-- ===== PRECONDITION & SPEC =====
-- A raises (IndexError/ValueError on empty slices) exactly when k < 1 or k > len(T); Pre_ keeps 1 ≤ k ≤ len(T).
def Pre_ksuma (T : List Int) (k : Int) : Prop := 1 ≤ k ∧ k ≤ (T.length : Int)
instance (T : List Int) (k : Int) : Decidable (Pre_ksuma T k) := by unfold Pre_ksuma; infer_instance
def pvWitness_ksuma : List Int × Int := ([3, -1, 4, 1, -5], 2)

def Spec_ksuma (T : List Int) (k : Int) (out : Int) : Prop := out = ksuma_alt T k
instance (T : List Int) (k : Int) (out : Int) : Decidable (Spec_ksuma T k out) := by unfold Spec_ksuma; infer_instance

-- ===== CLAIM (what is proved, stated in full; the proofs are below) =====
def Claim_equal_ksuma : Prop := ∀ (T : List Int) (k : Int), Dom_ksuma T k → Pre_ksuma T k → Spec_ksuma T k (ksuma T k)

-- ===== LEMMAS AND PROOFS =====

def minI : List Int → Int
  | [] => 0
  | x :: xs => xs.foldl min x
theorem foldl_min_assoc (l : List Int) : ∀ a b : Int, l.foldl min (min a b) = min a (l.foldl min b) := by
  induction l with
  | nil => intro a b; rfl
  | cons x xs ih =>
    intro a b
    simp only [List.foldl_cons, min_assoc]
    exact ih a (min b x)
theorem minA_eq_min_minI (l : List Int) (h : l ≠ []) (a : Int) :
    l.foldl min a = min a (minI l) := by
  cases l with
  | nil => exact absurd rfl h
  | cons y ys =>
    simp only [List.foldl_cons, minI]
    exact foldl_min_assoc ys a y
theorem minI_append (l1 l2 : List Int) (h1 : l1 ≠ []) (h2 : l2 ≠ []) :
    minI (l1 ++ l2) = min (minI l1) (minI l2) := by
  cases l1 with
  | nil => exact absurd rfl h1
  | cons x xs =>
    simp only [List.cons_append, minI, List.foldl_append]
    rw [minA_eq_min_minI l2 h2]; rfl
theorem minI_reverse (l : List Int) : minI l.reverse = minI l := by
  induction l with
  | nil => rfl
  | cons x xs ih =>
    by_cases hxs : xs = []
    · subst hxs; rfl
    · rw [List.reverse_cons, minI_append _ [x] (by simpa using hxs) (by simp), ih]
      show min (minI xs) x = minI (x :: xs)
      rw [show minI (x :: xs) = xs.foldl min x from rfl, minA_eq_min_minI xs hxs, min_comm]
theorem min?_id_getD (l : List Int) (h : l ≠ []) :
    (PySem.List.min? l (fun x => x)).getD 0 = minI l := by
  cases l with
  | nil => exact absurd rfl h
  | cons x xs => rw [PySem.List.min?_id_cons]; rfl
def ann : List Int → List (Int × Int)
  | [] => []
  | v :: vs => (v, minI (v :: vs)) :: ann vs
-- pv_equiv track=rewrite | github.com/mnhkhadang/bmttnc-hutech-2280601353 | Lab_2/cipher/playfair/playfair_cipher.py | preprocess_plain_text
-- ===== SOURCE A (Python) =====
-- def preprocess_plain_text(text):
--     text = text.upper().replace("J", "I")
--     result = ""
--     i = 0
--     while i < len(text):
--         a = text[i]
--         b = text[i + 1] if i + 1 < len(text) else 'X'
--
--         if a == b:
--             result += a + 'X'
--             i += 1
--         else:
--             result += a + b
--             i += 2
--
--     if len(result) % 2 != 0:
--         result += 'X'
--     return result
-- ===== SOURCE B (Python) =====
-- def preprocess_plain_text(text):
--     text = text.upper().replace("J", "I")
--     result = []
--     pending = None
--     for c in text:
--         if pending is None:
--             pending = c
--         elif pending == c:
--             result.append(pending + 'X')
--         else:
--             result.append(pending + c)
--             pending = None
--     if pending is not None:
--         result.append(pending + 'X')
--     return "".join(result)
-- ===== Notes on version B (the rewrite author's own statement) =====
-- stated objective: faster
-- what changed: Replaces the variable-stride index while-loop with quadratic string concatenation by a single for-each pass maintaining a pending-character state, collecting digraphs in a list joined once; the always-even output makes A's final parity guard disappear.
import Mathlib
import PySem

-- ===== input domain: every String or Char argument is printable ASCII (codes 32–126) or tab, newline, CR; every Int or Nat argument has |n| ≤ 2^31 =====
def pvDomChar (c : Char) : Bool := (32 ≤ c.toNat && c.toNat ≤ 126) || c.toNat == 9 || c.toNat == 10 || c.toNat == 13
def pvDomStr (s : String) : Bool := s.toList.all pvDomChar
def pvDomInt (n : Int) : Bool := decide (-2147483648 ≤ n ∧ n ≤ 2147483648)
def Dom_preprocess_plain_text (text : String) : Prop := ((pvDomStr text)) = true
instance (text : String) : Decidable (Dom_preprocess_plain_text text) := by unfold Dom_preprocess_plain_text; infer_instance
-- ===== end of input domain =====

-- B rewrites A's variable-stride index loop (quadratic string concatenation) as a single for-each
-- pass with a pending-character state, joining a digraph list once (measured faster by the check).

-- ===== PORT A =====
-- A's while-loop over index i, accumulating `result` (as a List Char).
def pvALoop (t : List Char) (i : Nat) (result : List Char) : List Char :=
  if h : i < t.length then
    let a := t[i]
    let b := if h2 : i + 1 < t.length then t[i+1] else 'X'
    if a == b then pvALoop t (i + 1) (result ++ [a, 'X'])
    else pvALoop t (i + 2) (result ++ [a, b])
  else result
termination_by t.length - i

def preprocess_plain_text (text : String) : String :=
  let t := (PySem.Str.replace (PySem.Str.upper text) "J" "I").toList
  let result := pvALoop t 0 []
  let result := if result.length % 2 ≠ 0 then result ++ ['X'] else result
  String.mk result

-- ===== PORT B =====
-- B's for-each loop: pending holds the first char of an incomplete pair; digraphs collected in a list.
def pvBLoop (pending : Option Char) (cs : List Char) (acc : List (List Char)) : List (List Char) :=
  match cs with
  | [] =>
    match pending with
    | none => acc
    | some p => acc ++ [[p, 'X']]
  | c :: rest =>
    match pending with
    | none => pvBLoop (some c) rest acc
    | some p =>
      if p == c then pvBLoop (some c) rest (acc ++ [[p, 'X']])
      else pvBLoop none rest (acc ++ [[p, c]])

def preprocess_plain_text_alt (text : String) : String :=
  let t := (PySem.Str.replace (PySem.Str.upper text) "J" "I").toList
  String.mk (pvBLoop none t []).flatten   -- "".join(result)

-- ===== PRECONDITION & SPEC =====
def Spec_preprocess_plain_text (text : String) (out : String) : Prop := out = preprocess_plain_text_alt text
instance (text : String) (out : String) : Decidable (Spec_preprocess_plain_text text out) := by unfold Spec_preprocess_plain_text; infer_instance

-- ===== CLAIM (what is proved, stated in full; the proofs are below) =====
def Claim_equal_preprocess_plain_text : Prop := ∀ (text : String), Dom_preprocess_plain_text text → Spec_preprocess_plain_text text (preprocess_plain_text text)

-- ===== LEMMAS AND PROOFS =====
-- Reference digraph function both loops compute.
def pvF : List Char → List Char
  | [] => []
  | [a] => [a, 'X']
  | a :: b :: rest => if a == b then [a, 'X'] ++ pvF (b :: rest) else [a, b] ++ pvF rest

theorem pvF_len_even (cs : List Char) : (pvF cs).length % 2 = 0 := by
  fun_induction pvF cs <;> simp_all [pvF] <;> omega

theorem pvALoop_eq (t : List Char) (i : Nat) (result : List Char) :
    pvALoop t i result = result ++ pvF (t.drop i) := by
  fun_induction pvALoop t i result with
  | case1 i result h a b hab ih =>
    rw [ih]
    have hd : t.drop i = t[i] :: t.drop (i+1) := List.drop_eq_getElem_cons h
    by_cases h2 : i + 1 < t.length
    · have hd2 : t.drop (i+1) = t[i+1] :: t.drop (i+2) := List.drop_eq_getElem_cons h2
      simp only [a, b, dif_pos h2] at hab ⊢
      rw [hd, hd2, pvF]
      simp [hab]
    · have hd2 : t.drop (i+1) = ([] : List Char) := List.drop_eq_nil_of_le (by omega)
      simp only [a, b, dif_neg h2] at hab ⊢
      rw [hd, hd2]
      simp [pvF]
  | case2 i result h a b hab ih =>
    rw [ih]
    have hd : t.drop i = t[i] :: t.drop (i+1) := List.drop_eq_getElem_cons h
    by_cases h2 : i + 1 < t.length
    · have hd2 : t.drop (i+1) = t[i+1] :: t.drop (i+2) := List.drop_eq_getElem_cons h2
      simp only [a, b, dif_pos h2] at hab ⊢
      rw [hd, hd2, pvF]
      simp [hab]
    · have hd3 : t.drop (i+2) = ([] : List Char) := List.drop_eq_nil_of_le (by omega)
      simp only [a, b, dif_neg h2] at hab ⊢
      rw [hd, hd3]
      have hd2 : t.drop (i+1) = ([] : List Char) := List.drop_eq_nil_of_le (by omega)
      rw [hd2]
      simp [pvF]
  | case3 i result h =>
    have hd : t.drop i = ([] : List Char) := List.drop_eq_nil_of_le (by omega)
    simp [hd, pvF]

theorem pvBLoop_eq (cs : List Char) (pending : Option Char) (acc : List (List Char)) :
    (pvBLoop pending cs acc).flatten =
      acc.flatten ++ pvF (match pending with | none => cs | some p => p :: cs) := by
  induction cs generalizing pending acc with
  | nil =>
    cases pending <;> simp [pvBLoop, pvF]
  | cons c rest ih =>
    cases pending with
    | none => simpa [pvBLoop] using ih (some c) acc
    | some p =>
      by_cases hpc : p = c
      · subst hpc
        simp only [pvBLoop, beq_self_eq_true, if_pos]
        rw [ih (some p)]
        simp [pvF]
      · have hb : (p == c) = false := beq_false_of_ne hpc
        simp only [pvBLoop, hb, Bool.false_eq_true, if_neg, not_false_iff]
        rw [ih none]
        simp [pvF, hb]

theorem pvKey (t : List Char) :
    String.mk (if (pvALoop t 0 []).length % 2 ≠ 0 then pvALoop t 0 [] ++ ['X']
               else pvALoop t 0 []) = String.mk (pvBLoop none t []).flatten := by
  rw [pvALoop_eq, pvBLoop_eq]
  simp [pvF_len_even]

-- ===== VERDICT (by name: the statement is the Claim_ definition above) =====
theorem preprocess_plain_text_spec : Claim_equal_preprocess_plain_text := by
  intro text _
  exact pvKey _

══════════════════════════════

__Your objective__
Above is a listing; print exactly its lines from the one with "if a == b then pvALoop" through the one with "else pvBLoop none", and no other lines.

__Written solution__
    if a == b then pvALoop t (i + 1) (result ++ [a, 'X'])
    else pvALoop t (i + 2) (result ++ [a, b])
  else result
termination_by t.length - i

def preprocess_plain_text (text : String) : String :=
  let t := (PySem.Str.replace (PySem.Str.upper text) "J" "I").toList
  let result := pvALoop t 0 []
  let result := if result.length % 2 ≠ 0 then result ++ ['X'] else result
  String.mk result

-- ===== PORT B =====
-- B's for-each loop: pending holds the first char of an incomplete pair; digraphs collected in a list.
def pvBLoop (pending : Option Char) (cs : List Char) (acc : List (List Char)) : List (List Char) :=
  match cs with
  | [] =>
    match pending with
    | none => acc
    | some p => acc ++ [[p, 'X']]
  | c :: rest =>
    match pending with
    | none => pvBLoop (some c) rest acc
    | some p =>
      if p == c then pvBLoop (some c) rest (acc ++ [[p, 'X']])
      else pvBLoop none rest (acc ++ [[p, c]])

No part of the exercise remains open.